# Many Mothers, Many udders, Many Questions



## ReUnitePangea (Jan 26, 2011)

Hi guys, back again with more questions.

So, Ive got 3 mother goats with babies, I'll describe them each a little bit followed by my problem/question. 

Pamela- I was given this week, who had the dry chapped udders. Theyre in good shape now, but one side is much bigger than the other. She only has 1 baby who only drinks from the smaller side of the odder which didnt suffer from chapping. The other side is almost touching the ground and its diffacult for her to walk. She has very small nipples to take the milk. My cousin came by to see them today and said he took care of Pamela last year and because she has such a big udder and such small tits it took about an hour, twice a day to milk her out properly. This is likely the reason I was given her, too much work. 

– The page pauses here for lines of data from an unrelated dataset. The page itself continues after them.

-- pv_equiv track=rewrite | github.com/letapicode/ASI | src/collective_constitution.py | label_responses
-- ===== SOURCE A (Python) =====
-- from typing import Iterable, List, Tuple
--
-- def label_responses(responses: Iterable[str], rules: Iterable[str]) -> List[Tuple[str, bool]]:
--     """Label responses as safe if they do not violate any rule."""
--     compiled = [r.lower() for r in rules]
--     labelled = []
--     for resp in responses:
--         text = resp.lower()
--         safe = not any(rule in text for rule in compiled)
--         labelled.append((resp, safe))
--     return labelled
-- ===== SOURCE B (Python) =====
-- from typing import Iterable, List, Tuple
--
-- def label_responses(responses: Iterable[str], rules: Iterable[str]) -> List[Tuple[str, bool]]:
--     """Label responses as safe if they do not violate any rule.
--
--     Rule-major staged passes: keep a parallel boolean vector 'safe' over the
--     responses and sweep it once per rule, clearing entries the rule hits;
--     finally zip responses with the surviving flags."""
--     responses = list(responses)
--     lowered = [r.lower() for r in responses]
--     safe = [True] * len(responses)
--     for rule in rules:
--         rl = rule.lower()
--         safe = [s and rl not in t for s, t in zip(safe, lowered)]
--     return list(zip(responses, safe))
-- ===== Notes on version B (the rewrite author's own statement) =====
-- stated objective: alternative
-- what changed: B transposes the loops: instead of A's response-major loop testing every rule inside, B keeps a parallel boolean safe-vector over the responses and does one staged pass per rule clearing the entries that rule hits, then zips responses with the surviving flags.
import Mathlib
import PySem

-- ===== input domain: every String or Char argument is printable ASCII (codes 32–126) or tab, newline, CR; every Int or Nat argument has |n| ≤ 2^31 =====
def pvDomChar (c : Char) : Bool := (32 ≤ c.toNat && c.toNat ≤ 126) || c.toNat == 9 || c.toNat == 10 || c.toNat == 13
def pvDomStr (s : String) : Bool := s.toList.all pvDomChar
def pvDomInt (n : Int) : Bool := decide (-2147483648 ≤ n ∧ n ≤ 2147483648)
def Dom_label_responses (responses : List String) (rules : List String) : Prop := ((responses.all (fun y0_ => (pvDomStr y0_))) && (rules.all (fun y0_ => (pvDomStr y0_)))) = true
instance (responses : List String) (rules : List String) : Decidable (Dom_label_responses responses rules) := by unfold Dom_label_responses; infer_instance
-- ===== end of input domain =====

-- B transposes the loops: a parallel boolean safe-vector swept once per rule, then zipped with the responses (objective: alternative).

-- ===== PORT A =====
def label_responses (responses : List String) (rules : List String) : List (String × Bool) :=
  let compiled := rules.map (fun r => PySem.Str.lower r)
  responses.foldl (fun labelled resp =>
    let text := PySem.Str.lower resp
    let safe := ! (compiled.any (fun rule => PySem.Str.isIn rule text))
    labelled ++ [(resp, safe)]) []

-- ===== PORT B =====
def label_responses_alt (responses : List String) (rules : List String) : List (String × Bool) :=
  let lowered := responses.map (fun r => PySem.Str.lower r)
  let safe := rules.foldl (fun safe rule =>
    let rl := PySem.Str.lower rule
    (safe.zip lowered).map (fun p => p.1 && ! PySem.Str.isIn rl p.2))
    (List.replicate responses.length true)
  responses.zip safe

-- ===== PRECONDITION & SPEC =====
def Spec_label_responses (responses : List String) (rules : List String) (out : List (String × Bool)) : Prop := out = label_responses_alt responses rules
instance (responses : List String) (rules : List String) (out : List (String × Bool)) : Decidable (Spec_label_responses responses rules out) := by unfold Spec_label_responses; infer_instance

-- ===== CLAIM (what is proved, stated in full; the proofs are below) =====
def Claim_equal_label_responses : Prop := ∀ (responses : List String) (rules : List String), Dom_label_responses responses rules → Spec_label_responses responses rules (label_responses responses rules)

-- ===== LEMMAS AND PROOFS =====

-- zipping a mapped zip back with the same right list keeps the pair structure
lemma zip_map_left_zip {α β γ : Type} (xs : List α) (ys : List β) (f : α × β → γ) :
    ((xs.zip ys).map f).zip ys = (xs.zip ys).map (fun p => (f p, p.2)) := by
  induction xs generalizing ys with
  | nil => simp
  | cons x xs ih => cases ys with
    | nil => simp
    | cons y ys => simp [ih]

lemma zip_map_fst {α β : Type} (xs : List α) (ys : List β) (h : xs.length = ys.length) :
    (xs.zip ys).map (fun p => p.1) = xs := by
  induction xs generalizing ys with
  | nil => simp
  | cons x xs ih => cases ys with
    | nil => simp at h
    | cons y ys => simp_all

-- the rule-major fold computes, pointwise over the zip, the conjunction of all per-rule misses
lemma fold_safe (lowered : List String) :
    ∀ (rules : List String) (safe : List Bool), safe.length = lowered.length →
    rules.foldl (fun safe rule =>
        (safe.zip lowered).map (fun p => p.1 && ! PySem.Str.isIn (PySem.Str.lower rule) p.2)) safe
      = (safe.zip lowered).map
          (fun p => p.1 && ! rules.any (fun r => PySem.Str.isIn (PySem.Str.lower r) p.2)) := by
  intro rules
  induction rules with
  | nil =>
    intro safe h
    simpa using (zip_map_fst safe lowered h).symm
  | cons r rs ih =>
    intro safe h
    rw [List.foldl_cons, ih _ (by simp [h]), zip_map_left_zip, List.map_map]
    refine List.map_congr_left (fun p _ => ?_)
    simp [Bool.and_assoc]

-- zipping with a list derived pointwise from the replicate-zip is a map
lemma zip_replicate_map (xs : List String) (g : String → Bool) :
    xs.zip (((List.replicate xs.length true).zip (xs.map (fun r => PySem.Str.lower r))).map
        (fun p => p.1 && g p.2))
      = xs.map (fun x => (x, g (PySem.Str.lower x))) := by
  induction xs with
  | nil => simp
  | cons x xs ih => simp [List.replicate_succ, ih]

-- ===== VERDICT (by name: the statement is the Claim_ definition above) =====
theorem label_responses_spec : Claim_equal_label_responses := by
  intro responses rules _
  unfold Spec_label_responses
  simp only [label_responses, label_responses_alt]
  rw [PySem.List.foldl_append_singleton_eq_map, List.nil_append,
    fold_safe _ _ _ (by simp),
    zip_replicate_map responses
      (fun t => ! rules.any (fun r => PySem.Str.isIn (PySem.Str.lower r) t))]
  refine List.map_congr_left (fun resp _ => ?_)
  simp [List.any_map, Function.comp_def, PySem.Str.toList_lower]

Id just like to hear your comments on this. This past week Ive just spent 10 minutes in the morning and 10 minutes at night taking milk out of the bigger udder. I think now I have to dedicate at least a half hour each time. 

Monica - Monica I bought two months ago and she has two nice baby girls she gave birth to last week. For the first two days I took some milk because she had a reasonably sized udder and I knew the babies wouldnt be taking much. Now that the babies are bigger Ive stopped, but again she has one side of the udder bigger than the other.

Now Monica is a bit of a superstar in that she has 3 nipples, it is the side that is bigger that has the double nipple. And this nipple is wierd, some days it only gives milk out the top nipple, other days only out the bottom, other days it gives out of both, I dont know what to make of it, but this is the side where the udder is bigger. Do I need to milk out only that side or both or....? I dont know, any suggestions are welcome. 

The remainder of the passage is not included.